Items listed in a dataset
-- pv_equiv track=rewrite | github.com/ThomasPzt/Enigma_Cesar | projet.py | diviser_avec_roulement
-- ===== SOURCE A (Python) =====
-- def diviser_avec_roulement(chaine):
--     chaine1 = ""
--     chaine2 = ""
--     chaine3 = ""
--
--     for i in range(len(chaine)):
--         if i % 3 == 0:
--             chaine1 += chaine[i]
--         elif i % 3 == 1:
--             chaine2 += chaine[i]
--         else:
--             chaine3 += chaine[i]
--
--     return chaine1, chaine2, chaine3
-- ===== SOURCE B (Python) =====
-- def diviser_avec_roulement(chaine):
--     # Three independent strided slices instead of one index-dispatch loop.
--     return chaine[0::3], chaine[1::3], chaine[2::3]
-- ===== Notes on version B (the rewrite author's own statement) =====
-- stated objective: idiomatic
-- what changed: Replaced the single loop that branches on i % 3 into three growing string accumulators by three direct strided slices chaine[0::3], chaine[1::3], chaine[2::3].
import Mathlib
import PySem

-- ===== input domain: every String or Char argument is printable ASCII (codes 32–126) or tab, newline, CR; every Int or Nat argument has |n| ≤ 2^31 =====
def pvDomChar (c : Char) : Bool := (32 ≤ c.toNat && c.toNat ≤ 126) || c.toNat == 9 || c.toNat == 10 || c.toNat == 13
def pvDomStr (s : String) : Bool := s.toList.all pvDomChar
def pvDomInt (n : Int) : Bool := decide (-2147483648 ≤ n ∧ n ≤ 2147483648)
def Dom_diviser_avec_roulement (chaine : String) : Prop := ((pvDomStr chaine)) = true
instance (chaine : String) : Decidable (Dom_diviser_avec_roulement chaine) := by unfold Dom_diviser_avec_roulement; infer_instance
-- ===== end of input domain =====

-- B replaces A's index-dispatch accumulation loop by three independent strided slices (idiomatic).


-- ===== PORT A =====
-- the loop body: dispatch chaine[i] into one of the three accumulators by i % 3
def pvStepA (acc : List Char × List Char × List Char) (p : Int × Char) :
    List Char × List Char × List Char :=
  if p.1 % 3 = 0 then (acc.1 ++ [p.2], acc.2.1, acc.2.2)
  else if p.1 % 3 = 1 then (acc.1, acc.2.1 ++ [p.2], acc.2.2)
  else (acc.1, acc.2.1, acc.2.2 ++ [p.2])

def diviser_avec_roulement (chaine : String) : String × String × String :=
  let r := (PySem.List.enumerate chaine.toList 0).foldl pvStepA
      (([] : List Char), ([] : List Char), ([] : List Char))
  (String.mk r.1, String.mk r.2.1, String.mk r.2.2)

-- ===== PORT B =====
-- l[::3] : every third element, starting with the head (Python slice with step 3)
def pvEvery3 : List Char → List Char
  | [] => []
  | c :: rest => c :: pvEvery3 (rest.drop 2)
termination_by l => l.length
decreasing_by simp

def diviser_avec_roulement_alt (chaine : String) : String × String × String :=
  let l := chaine.toList
  (String.mk (pvEvery3 l), String.mk (pvEvery3 (l.drop 1)), String.mk (pvEvery3 (l.drop 2)))

-- ===== PRECONDITION & SPEC =====
def Spec_diviser_avec_roulement (chaine : String) (out : String × String × String) : Prop := out = diviser_avec_roulement_alt chaine
instance (chaine : String) (out : String × String × String) : Decidable (Spec_diviser_avec_roulement chaine out) := by unfold Spec_diviser_avec_roulement; infer_instance

-- ===== CLAIM (what is proved, stated in full; the proofs are below) =====
def Claim_equal_diviser_avec_roulement : Prop := ∀ (chaine : String), Dom_diviser_avec_roulement chaine → Spec_diviser_avec_roulement chaine (diviser_avec_roulement chaine)

-- ===== LEMMAS AND PROOFS =====

@[simp] theorem pvEvery3_nil : pvEvery3 [] = [] := by rw [pvEvery3]
@[simp] theorem pvEvery3_cons (c : Char) (l : List Char) :
    pvEvery3 (c :: l) = c :: pvEvery3 (l.drop 2) := by rw [pvEvery3]

-- loop invariant: folding A's step over the elements enumerated from index n
-- distributes them into the three accumulators according to n % 3
theorem pvLoopA_eq (l : List Char) : ∀ (n : Nat) (a b c : List Char),
    (PySem.List.enumerate l (n : Int)).foldl pvStepA (a, b, c) =
      if n % 3 = 0 then (a ++ pvEvery3 l, b ++ pvEvery3 (l.drop 1), c ++ pvEvery3 (l.drop 2))
      else if n % 3 = 1 then (a ++ pvEvery3 (l.drop 2), b ++ pvEvery3 l, c ++ pvEvery3 (l.drop 1))
      else (a ++ pvEvery3 (l.drop 1), b ++ pvEvery3 (l.drop 2), c ++ pvEvery3 l) := by
  induction l with
  | nil => intro n a b c; split_ifs <;> simp [PySem.List.enumerate_nil]
  | cons x l ih =>
    intro n a b c
    have hmod : ((n : Int) + 1) = ((n + 1 : Nat) : Int) := by push_cast; ring
    rw [PySem.List.enumerate_cons, List.foldl_cons, hmod]
    rcases (by omega : n % 3 = 0 ∨ n % 3 = 1 ∨ n % 3 = 2) with h | h | h
    · have hstep : pvStepA (a, b, c) ((n : Int), x) = (a ++ [x], b, c) := by
        simp only [pvStepA]
        have : (n : Int) % 3 = 0 := by omega
        simp [this]
      rw [hstep, ih (n + 1)]
      have h1 : (n + 1) % 3 = 1 := by omega
      simp [h, h1]
    · have hstep : pvStepA (a, b, c) ((n : Int), x) = (a, b ++ [x], c) := by
        simp only [pvStepA]
        have h0 : ¬ ((n : Int) % 3 = 0) := by omega
        have h1 : (n : Int) % 3 = 1 := by omega
        simp [h0, h1]
      rw [hstep, ih (n + 1)]
      have h2 : (n + 1) % 3 = 2 := by omega
      simp [h, h2]
    · have hstep : pvStepA (a, b, c) ((n : Int), x) = (a, b, c ++ [x]) := by
        simp only [pvStepA]
        have h0 : ¬ ((n : Int) % 3 = 0) := by omega
        have h1 : ¬ ((n : Int) % 3 = 1) := by omega
        simp [h0, h1]
      rw [hstep, ih (n + 1)]
      have h0 : (n + 1) % 3 = 0 := by omega
      simp [h, h0]

-- ===== VERDICT (by name: the statement is the Claim_ definition above) =====
theorem diviser_avec_roulement_spec : Claim_equal_diviser_avec_roulement := by
  intro chaine _
  unfold Spec_diviser_avec_roulement diviser_avec_roulement diviser_avec_roulement_alt
  have h := pvLoopA_eq chaine.toList 0 [] [] []
  norm_num at h
  simp [h]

HOW TO COMPLETE THIS TASK:
As the exercise requires, copy out the data shown above word for word.

RESPONSE:
-- pv_equiv track=rewrite | github.com/ThomasPzt/Enigma_Cesar | projet.py | diviser_avec_roulement
-- ===== SOURCE A (Python) =====
-- def diviser_avec_roulement(chaine):
--     chaine1 = ""
--     chaine2 = ""
--     chaine3 = ""
--
--     for i in range(len(chaine)):
--         if i % 3 == 0:
--             chaine1 += chaine[i]
--         elif i % 3 == 1:
--             chaine2 += chaine[i]
--         else:
--             chaine3 += chaine[i]
--
--     return chaine1, chaine2, chaine3
-- ===== SOURCE B (Python) =====
-- def diviser_avec_roulement(chaine):
--     # Three independent strided slices instead of one index-dispatch loop.
--     return chaine[0::3], chaine[1::3], chaine[2::3]
-- ===== Notes on version B (the rewrite author's own statement) =====
-- stated objective: idiomatic
-- what changed: Replaced the single loop that branches on i % 3 into three growing string accumulators by three direct strided slices chaine[0::3], chaine[1::3], chaine[2::3].
import Mathlib
import PySem

-- ===== input domain: every String or Char argument is printable ASCII (codes 32–126) or tab, newline, CR; every Int or Nat argument has |n| ≤ 2^31 =====
def pvDomChar (c : Char) : Bool := (32 ≤ c.toNat && c.toNat ≤ 126) || c.toNat == 9 || c.toNat == 10 || c.toNat == 13
def pvDomStr (s : String) : Bool := s.toList.all pvDomChar
def pvDomInt (n : Int) : Bool := decide (-2147483648 ≤ n ∧ n ≤ 2147483648)
def Dom_diviser_avec_roulement (chaine : String) : Prop := ((pvDomStr chaine)) = true
instance (chaine : String) : Decidable (Dom_diviser_avec_roulement chaine) := by unfold Dom_diviser_avec_roulement; infer_instance
-- ===== end of input domain =====

-- B replaces A's index-dispatch accumulation loop by three independent strided slices (idiomatic).


-- ===== PORT A =====
-- the loop body: dispatch chaine[i] into one of the three accumulators by i % 3
def pvStepA (acc : List Char × List Char × List Char) (p : Int × Char) :
    List Char × List Char × List Char :=
  if p.1 % 3 = 0 then (acc.1 ++ [p.2], acc.2.1, acc.2.2)
  else if p.1 % 3 = 1 then (acc.1, acc.2.1 ++ [p.2], acc.2.2)
  else (acc.1, acc.2.1, acc.2.2 ++ [p.2])

def diviser_avec_roulement (chaine : String) : String × String × String :=
  let r := (PySem.List.enumerate chaine.toList 0).foldl pvStepA
      (([] : List Char), ([] : List Char), ([] : List Char))
  (String.mk r.1, String.mk r.2.1, String.mk r.2.2)

-- ===== PORT B =====
-- l[::3] : every third element, starting with the head (Python slice with step 3)
def pvEvery3 : List Char → List Char
  | [] => []
  | c :: rest => c :: pvEvery3 (rest.drop 2)
termination_by l => l.length
decreasing_by simp

def diviser_avec_roulement_alt (chaine : String) : String × String × String :=
  let l := chaine.toList
  (String.mk (pvEvery3 l), String.mk (pvEvery3 (l.drop 1)), String.mk (pvEvery3 (l.drop 2)))

-- ===== PRECONDITION & SPEC =====
def Spec_diviser_avec_roulement (chaine : String) (out : String × String × String) : Prop := out = diviser_avec_roulement_alt chaine
instance (chaine : String) (out : String × String × String) : Decidable (Spec_diviser_avec_roulement chaine out) := by unfold Spec_diviser_avec_roulement; infer_instance

-- ===== CLAIM (what is proved, stated in full; the proofs are below) =====
def Claim_equal_diviser_avec_roulement : Prop := ∀ (chaine : String), Dom_diviser_avec_roulement chaine → Spec_diviser_avec_roulement chaine (diviser_avec_roulement chaine)

-- ===== LEMMAS AND PROOFS =====

@[simp] theorem pvEvery3_nil : pvEvery3 [] = [] := by rw [pvEvery3]
@[simp] theorem pvEvery3_cons (c : Char) (l : List Char) :
    pvEvery3 (c :: l) = c :: pvEvery3 (l.drop 2) := by rw [pvEvery3]

-- loop invariant: folding A's step over the elements enumerated from index n
-- distributes them into the three accumulators according to n % 3
theorem pvLoopA_eq (l : List Char) : ∀ (n : Nat) (a b c : List Char),
    (PySem.List.enumerate l (n : Int)).foldl pvStepA (a, b, c) =
      if n % 3 = 0 then (a ++ pvEvery3 l, b ++ pvEvery3 (l.drop 1), c ++ pvEvery3 (l.drop 2))
      else if n % 3 = 1 then (a ++ pvEvery3 (l.drop 2), b ++ pvEvery3 l, c ++ pvEvery3 (l.drop 1))
      else (a ++ pvEvery3 (l.drop 1), b ++ pvEvery3 (l.drop 2), c ++ pvEvery3 l) := by
  induction l with
  | nil => intro n a b c; split_ifs <;> simp [PySem.List.enumerate_nil]
  | cons x l ih =>
    intro n a b c
    have hmod : ((n : Int) + 1) = ((n + 1 : Nat) : Int) := by push_cast; ring
    rw [PySem.List.enumerate_cons, List.foldl_cons, hmod]
    rcases (by omega : n % 3 = 0 ∨ n % 3 = 1 ∨ n % 3 = 2) with h | h | h
    · have hstep : pvStepA (a, b, c) ((n : Int), x) = (a ++ [x], b, c) := by
        simp only [pvStepA]
        have : (n : Int) % 3 = 0 := by omega
        simp [this]
      rw [hstep, ih (n + 1)]
      have h1 : (n + 1) % 3 = 1 := by omega
      simp [h, h1]
    · have hstep : pvStepA (a, b, c) ((n : Int), x) = (a, b ++ [x], c) := by
        simp only [pvStepA]
        have h0 : ¬ ((n : Int) % 3 = 0) := by omega
        have h1 : (n : Int) % 3 = 1 := by omega
        simp [h0, h1]
      rw [hstep, ih (n + 1)]
      have h2 : (n + 1) % 3 = 2 := by omega
      simp [h, h2]
    · have hstep : pvStepA (a, b, c) ((n : Int), x) = (a, b, c ++ [x]) := by
        simp only [pvStepA]
        have h0 : ¬ ((n : Int) % 3 = 0) := by omega
        have h1 : ¬ ((n : Int) % 3 = 1) := by omega
        simp [h0, h1]
      rw [hstep, ih (n + 1)]
      have h0 : (n + 1) % 3 = 0 := by omega
      simp [h, h0]

-- ===== VERDICT (by name: the statement is the Claim_ definition above) =====
theorem diviser_avec_roulement_spec : Claim_equal_diviser_avec_roulement := by
  intro chaine _
  unfold Spec_diviser_avec_roulement diviser_avec_roulement diviser_avec_roulement_alt
  have h := pvLoopA_eq chaine.toList 0 [] [] []
  norm_num at h
  simp [h]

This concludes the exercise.